Task material START

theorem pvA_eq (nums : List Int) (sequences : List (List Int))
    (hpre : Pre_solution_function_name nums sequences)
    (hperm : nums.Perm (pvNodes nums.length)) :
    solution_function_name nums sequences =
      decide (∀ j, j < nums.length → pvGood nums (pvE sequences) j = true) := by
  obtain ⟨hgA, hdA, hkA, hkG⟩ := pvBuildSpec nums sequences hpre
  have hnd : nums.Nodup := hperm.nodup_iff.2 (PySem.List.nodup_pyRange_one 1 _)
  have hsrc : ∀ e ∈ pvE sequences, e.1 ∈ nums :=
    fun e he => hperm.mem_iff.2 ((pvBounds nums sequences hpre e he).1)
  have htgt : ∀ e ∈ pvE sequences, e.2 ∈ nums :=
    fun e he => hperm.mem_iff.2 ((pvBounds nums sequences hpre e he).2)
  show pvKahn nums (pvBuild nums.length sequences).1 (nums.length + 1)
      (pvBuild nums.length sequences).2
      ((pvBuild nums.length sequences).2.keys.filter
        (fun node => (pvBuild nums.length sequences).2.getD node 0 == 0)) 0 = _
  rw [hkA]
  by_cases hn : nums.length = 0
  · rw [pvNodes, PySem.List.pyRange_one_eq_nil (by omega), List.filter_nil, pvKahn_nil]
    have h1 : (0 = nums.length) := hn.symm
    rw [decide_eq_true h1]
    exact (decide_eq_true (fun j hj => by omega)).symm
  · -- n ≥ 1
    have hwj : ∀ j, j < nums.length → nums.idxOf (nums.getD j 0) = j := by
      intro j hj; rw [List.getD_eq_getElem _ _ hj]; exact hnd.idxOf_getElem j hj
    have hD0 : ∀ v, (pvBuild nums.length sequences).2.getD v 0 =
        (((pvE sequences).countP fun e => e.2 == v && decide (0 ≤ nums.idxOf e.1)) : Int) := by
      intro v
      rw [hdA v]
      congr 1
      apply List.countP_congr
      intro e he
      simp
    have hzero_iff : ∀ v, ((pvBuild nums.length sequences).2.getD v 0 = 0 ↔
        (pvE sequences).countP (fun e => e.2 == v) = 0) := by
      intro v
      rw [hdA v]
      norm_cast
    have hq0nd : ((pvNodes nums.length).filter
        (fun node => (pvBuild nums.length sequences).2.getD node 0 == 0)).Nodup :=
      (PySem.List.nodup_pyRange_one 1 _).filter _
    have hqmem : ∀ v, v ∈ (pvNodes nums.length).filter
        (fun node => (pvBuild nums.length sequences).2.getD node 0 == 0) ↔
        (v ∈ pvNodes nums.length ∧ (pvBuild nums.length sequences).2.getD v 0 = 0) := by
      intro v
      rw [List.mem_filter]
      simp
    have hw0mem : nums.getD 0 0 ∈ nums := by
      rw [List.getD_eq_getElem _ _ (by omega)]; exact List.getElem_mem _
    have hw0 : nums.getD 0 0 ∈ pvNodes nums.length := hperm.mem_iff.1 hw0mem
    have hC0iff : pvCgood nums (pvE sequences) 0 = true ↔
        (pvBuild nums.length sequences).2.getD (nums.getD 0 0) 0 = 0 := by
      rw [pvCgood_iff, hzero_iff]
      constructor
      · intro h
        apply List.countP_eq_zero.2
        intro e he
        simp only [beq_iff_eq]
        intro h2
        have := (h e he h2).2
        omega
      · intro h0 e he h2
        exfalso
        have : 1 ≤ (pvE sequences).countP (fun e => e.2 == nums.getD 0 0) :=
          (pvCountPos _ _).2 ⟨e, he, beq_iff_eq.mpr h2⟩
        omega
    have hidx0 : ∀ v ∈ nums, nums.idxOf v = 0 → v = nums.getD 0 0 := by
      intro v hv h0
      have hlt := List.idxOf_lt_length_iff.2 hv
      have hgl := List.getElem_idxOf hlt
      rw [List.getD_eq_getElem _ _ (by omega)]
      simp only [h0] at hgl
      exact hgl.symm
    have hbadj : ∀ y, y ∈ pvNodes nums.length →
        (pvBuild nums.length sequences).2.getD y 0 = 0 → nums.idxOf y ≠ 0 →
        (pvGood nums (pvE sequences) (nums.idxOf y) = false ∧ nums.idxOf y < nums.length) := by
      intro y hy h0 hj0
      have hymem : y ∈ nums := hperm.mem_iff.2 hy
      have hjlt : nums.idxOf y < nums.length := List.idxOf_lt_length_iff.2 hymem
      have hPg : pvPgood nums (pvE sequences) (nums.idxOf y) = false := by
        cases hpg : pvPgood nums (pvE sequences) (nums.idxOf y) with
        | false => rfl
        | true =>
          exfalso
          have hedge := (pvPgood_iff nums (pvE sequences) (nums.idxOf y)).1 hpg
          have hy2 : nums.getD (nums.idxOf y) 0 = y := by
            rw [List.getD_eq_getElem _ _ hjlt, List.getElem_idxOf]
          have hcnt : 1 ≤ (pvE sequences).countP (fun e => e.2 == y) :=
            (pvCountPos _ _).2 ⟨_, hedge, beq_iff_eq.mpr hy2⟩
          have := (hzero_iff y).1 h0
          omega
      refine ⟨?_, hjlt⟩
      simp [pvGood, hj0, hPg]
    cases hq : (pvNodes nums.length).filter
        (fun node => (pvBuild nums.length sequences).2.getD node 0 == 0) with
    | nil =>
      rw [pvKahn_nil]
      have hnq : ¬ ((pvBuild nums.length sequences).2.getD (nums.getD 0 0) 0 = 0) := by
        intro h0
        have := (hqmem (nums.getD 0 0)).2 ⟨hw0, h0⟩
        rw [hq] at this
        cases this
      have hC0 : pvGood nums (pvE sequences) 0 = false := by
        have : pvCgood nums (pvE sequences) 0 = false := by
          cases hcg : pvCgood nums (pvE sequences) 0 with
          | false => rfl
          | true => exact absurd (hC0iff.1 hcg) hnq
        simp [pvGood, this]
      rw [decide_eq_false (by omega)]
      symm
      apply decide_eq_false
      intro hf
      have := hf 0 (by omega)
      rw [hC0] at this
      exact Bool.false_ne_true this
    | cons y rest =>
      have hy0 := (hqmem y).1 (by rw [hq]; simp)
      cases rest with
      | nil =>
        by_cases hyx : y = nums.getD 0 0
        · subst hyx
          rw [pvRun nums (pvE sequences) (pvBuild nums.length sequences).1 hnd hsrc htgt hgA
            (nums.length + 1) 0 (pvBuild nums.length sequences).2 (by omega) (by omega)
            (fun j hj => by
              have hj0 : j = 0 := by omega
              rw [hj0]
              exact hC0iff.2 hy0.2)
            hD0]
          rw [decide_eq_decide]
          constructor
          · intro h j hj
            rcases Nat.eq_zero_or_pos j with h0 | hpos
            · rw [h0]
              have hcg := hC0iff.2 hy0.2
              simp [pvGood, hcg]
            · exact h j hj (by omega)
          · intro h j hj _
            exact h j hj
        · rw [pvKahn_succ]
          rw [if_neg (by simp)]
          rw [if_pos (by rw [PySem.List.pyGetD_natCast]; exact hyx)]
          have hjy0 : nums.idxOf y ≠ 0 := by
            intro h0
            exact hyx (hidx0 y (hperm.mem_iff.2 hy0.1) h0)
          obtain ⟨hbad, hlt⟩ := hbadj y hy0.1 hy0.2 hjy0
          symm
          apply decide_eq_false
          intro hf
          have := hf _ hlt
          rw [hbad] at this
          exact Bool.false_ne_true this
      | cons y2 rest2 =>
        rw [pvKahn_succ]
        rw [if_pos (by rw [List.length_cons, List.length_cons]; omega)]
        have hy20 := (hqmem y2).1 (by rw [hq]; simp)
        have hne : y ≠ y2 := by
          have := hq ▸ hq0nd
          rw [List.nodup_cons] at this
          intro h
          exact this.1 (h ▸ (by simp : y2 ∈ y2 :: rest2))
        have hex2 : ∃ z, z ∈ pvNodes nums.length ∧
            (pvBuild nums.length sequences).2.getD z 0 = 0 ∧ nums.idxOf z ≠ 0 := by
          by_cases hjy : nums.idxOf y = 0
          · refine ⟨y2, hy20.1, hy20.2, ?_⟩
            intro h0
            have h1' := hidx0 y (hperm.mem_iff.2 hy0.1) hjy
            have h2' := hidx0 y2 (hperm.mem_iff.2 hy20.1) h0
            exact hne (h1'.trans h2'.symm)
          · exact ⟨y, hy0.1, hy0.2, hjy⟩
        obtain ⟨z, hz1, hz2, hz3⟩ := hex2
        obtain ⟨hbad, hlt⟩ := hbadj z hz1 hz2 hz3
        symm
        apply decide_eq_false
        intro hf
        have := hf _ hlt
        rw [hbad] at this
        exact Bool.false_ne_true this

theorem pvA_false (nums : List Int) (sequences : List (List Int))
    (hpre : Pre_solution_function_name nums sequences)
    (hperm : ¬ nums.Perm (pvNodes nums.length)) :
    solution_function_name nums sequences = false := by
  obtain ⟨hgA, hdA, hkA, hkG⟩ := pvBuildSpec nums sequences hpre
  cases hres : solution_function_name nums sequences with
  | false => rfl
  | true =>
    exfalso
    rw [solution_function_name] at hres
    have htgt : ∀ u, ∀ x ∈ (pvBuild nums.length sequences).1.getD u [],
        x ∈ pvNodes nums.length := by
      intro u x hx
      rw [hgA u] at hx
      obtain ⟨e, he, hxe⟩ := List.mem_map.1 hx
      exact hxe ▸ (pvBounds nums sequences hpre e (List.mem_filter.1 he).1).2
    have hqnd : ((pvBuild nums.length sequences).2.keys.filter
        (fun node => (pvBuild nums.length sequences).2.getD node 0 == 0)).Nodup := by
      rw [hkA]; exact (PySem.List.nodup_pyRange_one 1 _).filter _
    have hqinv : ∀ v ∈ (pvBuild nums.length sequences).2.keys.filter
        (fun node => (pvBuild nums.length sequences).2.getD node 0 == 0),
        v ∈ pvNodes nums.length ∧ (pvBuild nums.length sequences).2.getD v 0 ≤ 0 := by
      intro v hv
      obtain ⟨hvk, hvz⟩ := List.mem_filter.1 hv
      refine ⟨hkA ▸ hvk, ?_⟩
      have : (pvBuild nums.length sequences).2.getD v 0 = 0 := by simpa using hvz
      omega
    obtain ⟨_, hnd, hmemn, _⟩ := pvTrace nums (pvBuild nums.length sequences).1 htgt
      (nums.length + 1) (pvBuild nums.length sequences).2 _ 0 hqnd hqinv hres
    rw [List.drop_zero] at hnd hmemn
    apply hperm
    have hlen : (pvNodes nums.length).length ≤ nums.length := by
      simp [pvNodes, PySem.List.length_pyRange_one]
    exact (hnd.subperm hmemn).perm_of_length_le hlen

Task material END
Task material START

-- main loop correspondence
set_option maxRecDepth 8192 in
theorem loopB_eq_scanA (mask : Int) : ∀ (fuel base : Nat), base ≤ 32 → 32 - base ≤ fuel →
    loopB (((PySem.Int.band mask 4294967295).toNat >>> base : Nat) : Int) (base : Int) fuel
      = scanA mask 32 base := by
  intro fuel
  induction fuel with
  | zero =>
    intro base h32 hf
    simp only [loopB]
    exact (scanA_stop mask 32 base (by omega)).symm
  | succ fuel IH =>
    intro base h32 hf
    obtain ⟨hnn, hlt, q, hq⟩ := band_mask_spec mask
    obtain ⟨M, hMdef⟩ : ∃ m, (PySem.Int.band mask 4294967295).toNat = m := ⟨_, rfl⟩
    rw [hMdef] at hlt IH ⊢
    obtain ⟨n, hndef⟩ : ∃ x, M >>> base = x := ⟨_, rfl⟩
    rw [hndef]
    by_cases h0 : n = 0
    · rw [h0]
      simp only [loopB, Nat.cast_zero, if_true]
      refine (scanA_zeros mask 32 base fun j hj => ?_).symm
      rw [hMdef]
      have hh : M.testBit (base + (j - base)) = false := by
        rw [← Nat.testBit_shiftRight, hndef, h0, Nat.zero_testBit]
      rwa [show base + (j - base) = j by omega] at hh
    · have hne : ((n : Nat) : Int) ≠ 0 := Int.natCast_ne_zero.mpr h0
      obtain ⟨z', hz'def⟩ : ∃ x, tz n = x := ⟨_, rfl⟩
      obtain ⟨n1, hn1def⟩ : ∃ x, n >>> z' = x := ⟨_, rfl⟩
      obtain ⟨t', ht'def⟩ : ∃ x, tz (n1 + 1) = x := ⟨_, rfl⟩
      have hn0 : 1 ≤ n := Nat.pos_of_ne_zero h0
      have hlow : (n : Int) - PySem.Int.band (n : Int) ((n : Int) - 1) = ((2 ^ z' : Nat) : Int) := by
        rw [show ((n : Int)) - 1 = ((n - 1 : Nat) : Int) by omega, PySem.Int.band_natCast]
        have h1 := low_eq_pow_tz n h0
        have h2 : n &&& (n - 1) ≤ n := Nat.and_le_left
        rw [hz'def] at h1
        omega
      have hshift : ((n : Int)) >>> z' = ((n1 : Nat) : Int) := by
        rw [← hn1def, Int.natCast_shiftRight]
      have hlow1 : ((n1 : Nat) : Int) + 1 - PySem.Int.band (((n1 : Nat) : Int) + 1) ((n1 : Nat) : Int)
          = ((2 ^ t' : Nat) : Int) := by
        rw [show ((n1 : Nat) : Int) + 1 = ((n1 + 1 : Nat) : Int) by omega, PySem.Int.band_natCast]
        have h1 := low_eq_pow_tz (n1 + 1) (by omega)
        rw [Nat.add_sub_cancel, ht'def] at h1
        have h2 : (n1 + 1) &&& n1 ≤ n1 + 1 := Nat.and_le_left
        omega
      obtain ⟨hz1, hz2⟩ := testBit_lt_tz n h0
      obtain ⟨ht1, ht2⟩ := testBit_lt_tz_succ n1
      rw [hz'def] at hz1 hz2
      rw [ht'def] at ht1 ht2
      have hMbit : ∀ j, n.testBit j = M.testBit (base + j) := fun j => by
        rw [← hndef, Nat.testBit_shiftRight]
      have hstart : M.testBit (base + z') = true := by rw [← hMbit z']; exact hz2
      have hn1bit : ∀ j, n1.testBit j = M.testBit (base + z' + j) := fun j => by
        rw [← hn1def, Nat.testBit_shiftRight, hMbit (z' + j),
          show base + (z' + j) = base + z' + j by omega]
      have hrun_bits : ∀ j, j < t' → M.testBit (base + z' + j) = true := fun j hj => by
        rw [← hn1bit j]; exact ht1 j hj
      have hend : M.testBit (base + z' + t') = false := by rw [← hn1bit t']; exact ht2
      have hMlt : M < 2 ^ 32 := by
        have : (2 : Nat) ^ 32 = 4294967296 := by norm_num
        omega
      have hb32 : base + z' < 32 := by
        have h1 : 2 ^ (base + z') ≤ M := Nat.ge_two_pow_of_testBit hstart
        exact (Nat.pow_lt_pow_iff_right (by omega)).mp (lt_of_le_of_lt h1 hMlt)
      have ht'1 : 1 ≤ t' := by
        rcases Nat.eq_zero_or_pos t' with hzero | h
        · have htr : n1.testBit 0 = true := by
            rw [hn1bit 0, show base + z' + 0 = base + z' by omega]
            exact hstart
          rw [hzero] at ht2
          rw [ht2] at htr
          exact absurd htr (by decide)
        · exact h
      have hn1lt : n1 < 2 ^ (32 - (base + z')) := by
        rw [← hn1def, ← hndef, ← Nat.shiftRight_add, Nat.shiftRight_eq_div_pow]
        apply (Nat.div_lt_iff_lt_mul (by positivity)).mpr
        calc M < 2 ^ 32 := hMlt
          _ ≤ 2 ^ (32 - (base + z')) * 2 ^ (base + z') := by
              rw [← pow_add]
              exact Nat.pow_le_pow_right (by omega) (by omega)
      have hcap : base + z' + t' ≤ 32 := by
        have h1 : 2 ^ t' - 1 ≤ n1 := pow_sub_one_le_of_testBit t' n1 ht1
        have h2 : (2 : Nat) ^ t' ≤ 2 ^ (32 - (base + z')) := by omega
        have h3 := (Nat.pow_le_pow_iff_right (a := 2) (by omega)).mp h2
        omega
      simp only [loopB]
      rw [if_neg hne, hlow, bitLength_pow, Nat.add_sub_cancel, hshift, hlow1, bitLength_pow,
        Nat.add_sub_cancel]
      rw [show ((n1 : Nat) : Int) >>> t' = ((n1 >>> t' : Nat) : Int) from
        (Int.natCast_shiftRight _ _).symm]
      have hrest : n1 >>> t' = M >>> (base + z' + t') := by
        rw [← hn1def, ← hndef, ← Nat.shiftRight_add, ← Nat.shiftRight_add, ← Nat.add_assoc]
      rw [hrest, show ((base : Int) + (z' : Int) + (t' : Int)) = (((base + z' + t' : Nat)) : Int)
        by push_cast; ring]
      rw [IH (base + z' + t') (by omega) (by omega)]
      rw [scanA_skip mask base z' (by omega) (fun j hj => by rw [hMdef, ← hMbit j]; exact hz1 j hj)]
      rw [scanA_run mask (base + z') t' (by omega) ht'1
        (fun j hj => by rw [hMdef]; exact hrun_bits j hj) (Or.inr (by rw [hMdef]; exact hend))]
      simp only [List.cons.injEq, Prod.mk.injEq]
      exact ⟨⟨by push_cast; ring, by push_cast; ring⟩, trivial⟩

Task material END
Task material START

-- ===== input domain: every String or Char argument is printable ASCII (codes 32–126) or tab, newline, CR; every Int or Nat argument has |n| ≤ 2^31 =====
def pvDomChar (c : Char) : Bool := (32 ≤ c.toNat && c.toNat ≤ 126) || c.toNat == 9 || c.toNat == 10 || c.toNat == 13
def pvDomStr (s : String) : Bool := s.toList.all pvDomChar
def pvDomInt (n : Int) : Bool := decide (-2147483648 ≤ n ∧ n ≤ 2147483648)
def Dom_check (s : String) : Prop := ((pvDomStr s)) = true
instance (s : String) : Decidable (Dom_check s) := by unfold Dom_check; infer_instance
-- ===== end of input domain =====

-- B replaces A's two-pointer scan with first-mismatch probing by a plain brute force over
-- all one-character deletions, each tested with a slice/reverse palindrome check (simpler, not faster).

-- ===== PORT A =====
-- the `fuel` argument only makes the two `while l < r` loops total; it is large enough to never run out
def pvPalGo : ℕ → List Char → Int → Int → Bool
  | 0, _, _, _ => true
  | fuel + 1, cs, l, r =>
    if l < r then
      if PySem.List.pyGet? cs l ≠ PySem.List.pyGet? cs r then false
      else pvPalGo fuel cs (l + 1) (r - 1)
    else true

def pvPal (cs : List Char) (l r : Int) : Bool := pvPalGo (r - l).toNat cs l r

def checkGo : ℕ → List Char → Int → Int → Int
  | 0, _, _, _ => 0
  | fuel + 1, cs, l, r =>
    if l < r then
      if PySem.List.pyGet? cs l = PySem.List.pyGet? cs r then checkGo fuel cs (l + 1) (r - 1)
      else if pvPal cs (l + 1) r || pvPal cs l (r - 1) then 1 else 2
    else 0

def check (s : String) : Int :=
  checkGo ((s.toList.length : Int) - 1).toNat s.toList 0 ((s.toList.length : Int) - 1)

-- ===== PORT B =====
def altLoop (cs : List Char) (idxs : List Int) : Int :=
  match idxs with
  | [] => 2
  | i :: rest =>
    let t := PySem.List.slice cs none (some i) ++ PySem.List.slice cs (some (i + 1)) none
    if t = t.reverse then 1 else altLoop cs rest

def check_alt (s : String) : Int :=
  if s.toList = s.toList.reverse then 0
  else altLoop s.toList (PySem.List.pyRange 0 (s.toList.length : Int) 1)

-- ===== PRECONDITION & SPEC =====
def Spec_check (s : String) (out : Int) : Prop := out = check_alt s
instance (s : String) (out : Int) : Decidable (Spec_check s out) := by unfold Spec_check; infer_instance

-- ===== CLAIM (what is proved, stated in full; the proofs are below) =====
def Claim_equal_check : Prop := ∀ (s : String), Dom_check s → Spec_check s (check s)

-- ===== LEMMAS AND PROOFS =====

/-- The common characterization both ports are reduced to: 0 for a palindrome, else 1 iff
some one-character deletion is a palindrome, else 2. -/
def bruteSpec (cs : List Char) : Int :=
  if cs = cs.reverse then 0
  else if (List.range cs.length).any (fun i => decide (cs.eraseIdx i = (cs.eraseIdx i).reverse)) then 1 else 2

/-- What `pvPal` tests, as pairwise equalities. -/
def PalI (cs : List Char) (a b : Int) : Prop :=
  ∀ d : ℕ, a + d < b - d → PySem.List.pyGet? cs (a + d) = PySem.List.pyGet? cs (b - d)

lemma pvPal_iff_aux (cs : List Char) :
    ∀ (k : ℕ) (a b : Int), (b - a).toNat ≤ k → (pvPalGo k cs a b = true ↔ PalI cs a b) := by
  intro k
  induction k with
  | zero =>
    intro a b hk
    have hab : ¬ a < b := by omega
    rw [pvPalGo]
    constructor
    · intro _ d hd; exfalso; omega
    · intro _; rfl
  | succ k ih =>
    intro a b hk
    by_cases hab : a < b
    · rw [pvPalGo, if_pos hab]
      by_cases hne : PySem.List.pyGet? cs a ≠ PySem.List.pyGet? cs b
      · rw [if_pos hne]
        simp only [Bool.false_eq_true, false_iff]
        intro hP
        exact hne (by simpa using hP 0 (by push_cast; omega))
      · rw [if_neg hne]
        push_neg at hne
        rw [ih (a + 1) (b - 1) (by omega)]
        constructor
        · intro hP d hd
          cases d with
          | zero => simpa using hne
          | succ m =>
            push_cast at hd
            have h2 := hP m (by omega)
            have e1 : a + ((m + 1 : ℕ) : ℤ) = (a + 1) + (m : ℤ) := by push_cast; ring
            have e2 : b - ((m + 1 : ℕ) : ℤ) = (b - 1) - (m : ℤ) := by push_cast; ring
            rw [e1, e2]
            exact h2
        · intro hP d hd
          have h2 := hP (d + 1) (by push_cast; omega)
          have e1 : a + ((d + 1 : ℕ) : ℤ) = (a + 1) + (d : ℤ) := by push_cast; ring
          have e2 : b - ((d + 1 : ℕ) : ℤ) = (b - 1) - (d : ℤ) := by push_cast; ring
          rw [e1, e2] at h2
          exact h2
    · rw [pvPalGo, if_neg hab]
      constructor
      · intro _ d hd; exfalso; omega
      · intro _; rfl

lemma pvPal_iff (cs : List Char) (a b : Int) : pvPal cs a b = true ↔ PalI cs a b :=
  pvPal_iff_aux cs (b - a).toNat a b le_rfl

Task material END

## [What to do]
The response must hold only the lines above from the line with "intro j hj;" through the line with "have hidx0 : ∀", each copied exactly, both ends kept.

## [Output for this task]
      intro j hj; rw [List.getD_eq_getElem _ _ hj]; exact hnd.idxOf_getElem j hj
    have hD0 : ∀ v, (pvBuild nums.length sequences).2.getD v 0 =
        (((pvE sequences).countP fun e => e.2 == v && decide (0 ≤ nums.idxOf e.1)) : Int) := by
      intro v
      rw [hdA v]
      congr 1
      apply List.countP_congr
      intro e he
      simp
    have hzero_iff : ∀ v, ((pvBuild nums.length sequences).2.getD v 0 = 0 ↔
        (pvE sequences).countP (fun e => e.2 == v) = 0) := by
      intro v
      rw [hdA v]
      norm_cast
    have hq0nd : ((pvNodes nums.length).filter
        (fun node => (pvBuild nums.length sequences).2.getD node 0 == 0)).Nodup :=
      (PySem.List.nodup_pyRange_one 1 _).filter _
    have hqmem : ∀ v, v ∈ (pvNodes nums.length).filter
        (fun node => (pvBuild nums.length sequences).2.getD node 0 == 0) ↔
        (v ∈ pvNodes nums.length ∧ (pvBuild nums.length sequences).2.getD v 0 = 0) := by
      intro v
      rw [List.mem_filter]
      simp
    have hw0mem : nums.getD 0 0 ∈ nums := by
      rw [List.getD_eq_getElem _ _ (by omega)]; exact List.getElem_mem _
    have hw0 : nums.getD 0 0 ∈ pvNodes nums.length := hperm.mem_iff.1 hw0mem
    have hC0iff : pvCgood nums (pvE sequences) 0 = true ↔
        (pvBuild nums.length sequences).2.getD (nums.getD 0 0) 0 = 0 := by
      rw [pvCgood_iff, hzero_iff]
      constructor
      · intro h
        apply List.countP_eq_zero.2
        intro e he
        simp only [beq_iff_eq]
        intro h2
        have := (h e he h2).2
        omega
      · intro h0 e he h2
        exfalso
        have : 1 ≤ (pvE sequences).countP (fun e => e.2 == nums.getD 0 0) :=
          (pvCountPos _ _).2 ⟨e, he, beq_iff_eq.mpr h2⟩
        omega
    have hidx0 : ∀ v ∈ nums, nums.idxOf v = 0 → v = nums.getD 0 0 := by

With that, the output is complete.